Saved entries
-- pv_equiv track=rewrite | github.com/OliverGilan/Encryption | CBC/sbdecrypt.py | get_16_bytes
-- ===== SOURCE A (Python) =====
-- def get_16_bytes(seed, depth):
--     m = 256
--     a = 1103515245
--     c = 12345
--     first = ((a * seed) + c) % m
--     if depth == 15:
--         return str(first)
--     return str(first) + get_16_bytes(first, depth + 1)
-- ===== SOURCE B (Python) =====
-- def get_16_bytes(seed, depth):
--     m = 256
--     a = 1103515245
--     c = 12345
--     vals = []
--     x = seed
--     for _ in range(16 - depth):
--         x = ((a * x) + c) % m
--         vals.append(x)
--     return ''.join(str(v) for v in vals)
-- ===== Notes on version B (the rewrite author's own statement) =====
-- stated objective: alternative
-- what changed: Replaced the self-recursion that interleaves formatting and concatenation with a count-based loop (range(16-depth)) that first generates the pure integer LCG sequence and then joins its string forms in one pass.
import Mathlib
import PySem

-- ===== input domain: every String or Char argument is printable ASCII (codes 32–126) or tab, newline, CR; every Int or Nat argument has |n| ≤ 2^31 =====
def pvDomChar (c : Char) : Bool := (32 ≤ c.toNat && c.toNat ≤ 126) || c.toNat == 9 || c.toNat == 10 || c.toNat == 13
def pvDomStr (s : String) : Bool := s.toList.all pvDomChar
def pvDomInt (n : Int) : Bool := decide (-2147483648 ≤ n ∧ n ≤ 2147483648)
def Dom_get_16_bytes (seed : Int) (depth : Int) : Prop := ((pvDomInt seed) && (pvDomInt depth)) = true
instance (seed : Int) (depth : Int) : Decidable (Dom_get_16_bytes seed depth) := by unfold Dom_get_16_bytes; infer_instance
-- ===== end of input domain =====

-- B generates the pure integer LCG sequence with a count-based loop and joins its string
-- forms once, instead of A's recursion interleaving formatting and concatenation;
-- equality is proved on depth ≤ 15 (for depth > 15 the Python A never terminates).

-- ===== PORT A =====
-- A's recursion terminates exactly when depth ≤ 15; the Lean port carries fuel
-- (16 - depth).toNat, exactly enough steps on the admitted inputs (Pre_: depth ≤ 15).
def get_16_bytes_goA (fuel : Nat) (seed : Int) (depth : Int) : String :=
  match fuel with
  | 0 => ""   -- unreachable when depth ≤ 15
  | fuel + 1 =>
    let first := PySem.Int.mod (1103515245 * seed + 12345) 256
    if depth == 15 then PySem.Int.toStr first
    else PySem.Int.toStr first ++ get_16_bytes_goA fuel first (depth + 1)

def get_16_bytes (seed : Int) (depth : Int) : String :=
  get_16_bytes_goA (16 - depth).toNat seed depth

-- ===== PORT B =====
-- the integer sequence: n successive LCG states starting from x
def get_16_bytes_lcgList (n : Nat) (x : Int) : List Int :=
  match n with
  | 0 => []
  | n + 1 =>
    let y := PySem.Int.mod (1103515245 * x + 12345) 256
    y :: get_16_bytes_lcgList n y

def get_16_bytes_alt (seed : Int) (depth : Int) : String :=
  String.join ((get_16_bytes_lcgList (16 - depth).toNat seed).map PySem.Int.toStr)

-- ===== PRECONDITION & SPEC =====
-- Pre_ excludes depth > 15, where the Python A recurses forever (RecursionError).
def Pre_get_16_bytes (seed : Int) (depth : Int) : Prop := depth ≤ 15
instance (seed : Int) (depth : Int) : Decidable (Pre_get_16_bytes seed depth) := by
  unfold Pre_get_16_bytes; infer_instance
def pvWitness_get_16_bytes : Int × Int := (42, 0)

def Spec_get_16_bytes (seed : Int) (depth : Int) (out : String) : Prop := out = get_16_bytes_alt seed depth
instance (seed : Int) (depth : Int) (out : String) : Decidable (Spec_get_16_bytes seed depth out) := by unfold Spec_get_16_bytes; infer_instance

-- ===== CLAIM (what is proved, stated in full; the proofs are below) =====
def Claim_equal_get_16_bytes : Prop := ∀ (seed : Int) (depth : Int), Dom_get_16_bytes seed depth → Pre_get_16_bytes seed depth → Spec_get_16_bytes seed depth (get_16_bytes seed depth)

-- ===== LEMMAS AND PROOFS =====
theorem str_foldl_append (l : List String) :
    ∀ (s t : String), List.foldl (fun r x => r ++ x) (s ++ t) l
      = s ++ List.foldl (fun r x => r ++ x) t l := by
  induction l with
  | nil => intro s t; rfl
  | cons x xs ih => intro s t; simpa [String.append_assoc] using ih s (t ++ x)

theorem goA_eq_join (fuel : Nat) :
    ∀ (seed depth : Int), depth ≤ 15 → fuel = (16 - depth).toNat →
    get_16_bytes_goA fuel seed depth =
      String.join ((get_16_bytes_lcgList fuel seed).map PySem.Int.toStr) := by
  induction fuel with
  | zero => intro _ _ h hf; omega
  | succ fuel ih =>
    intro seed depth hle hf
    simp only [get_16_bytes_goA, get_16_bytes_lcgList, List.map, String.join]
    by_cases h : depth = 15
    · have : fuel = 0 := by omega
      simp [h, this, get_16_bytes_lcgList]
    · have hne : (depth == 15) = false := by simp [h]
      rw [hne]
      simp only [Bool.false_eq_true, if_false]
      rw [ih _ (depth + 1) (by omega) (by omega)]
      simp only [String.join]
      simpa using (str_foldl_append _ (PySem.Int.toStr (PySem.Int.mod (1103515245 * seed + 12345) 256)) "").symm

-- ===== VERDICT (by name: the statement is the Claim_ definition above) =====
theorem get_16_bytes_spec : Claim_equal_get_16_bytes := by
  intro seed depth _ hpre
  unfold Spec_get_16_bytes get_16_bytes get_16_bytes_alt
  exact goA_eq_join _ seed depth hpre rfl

What you need to do - A word-for-word copy of the lines above from the one with "def get_16_bytes_goA (fuel" through the one with "def Spec_get_16_bytes (seed", inclusive, is the only output wanted.

Finished task -
def get_16_bytes_goA (fuel : Nat) (seed : Int) (depth : Int) : String :=
  match fuel with
  | 0 => ""   -- unreachable when depth ≤ 15
  | fuel + 1 =>
    let first := PySem.Int.mod (1103515245 * seed + 12345) 256
    if depth == 15 then PySem.Int.toStr first
    else PySem.Int.toStr first ++ get_16_bytes_goA fuel first (depth + 1)

def get_16_bytes (seed : Int) (depth : Int) : String :=
  get_16_bytes_goA (16 - depth).toNat seed depth

-- ===== PORT B =====
-- the integer sequence: n successive LCG states starting from x
def get_16_bytes_lcgList (n : Nat) (x : Int) : List Int :=
  match n with
  | 0 => []
  | n + 1 =>
    let y := PySem.Int.mod (1103515245 * x + 12345) 256
    y :: get_16_bytes_lcgList n y

def get_16_bytes_alt (seed : Int) (depth : Int) : String :=
  String.join ((get_16_bytes_lcgList (16 - depth).toNat seed).map PySem.Int.toStr)

-- ===== PRECONDITION & SPEC =====
-- Pre_ excludes depth > 15, where the Python A recurses forever (RecursionError).
def Pre_get_16_bytes (seed : Int) (depth : Int) : Prop := depth ≤ 15
instance (seed : Int) (depth : Int) : Decidable (Pre_get_16_bytes seed depth) := by
  unfold Pre_get_16_bytes; infer_instance
def pvWitness_get_16_bytes : Int × Int := (42, 0)

def Spec_get_16_bytes (seed : Int) (depth : Int) (out : String) : Prop := out = get_16_bytes_alt seed depth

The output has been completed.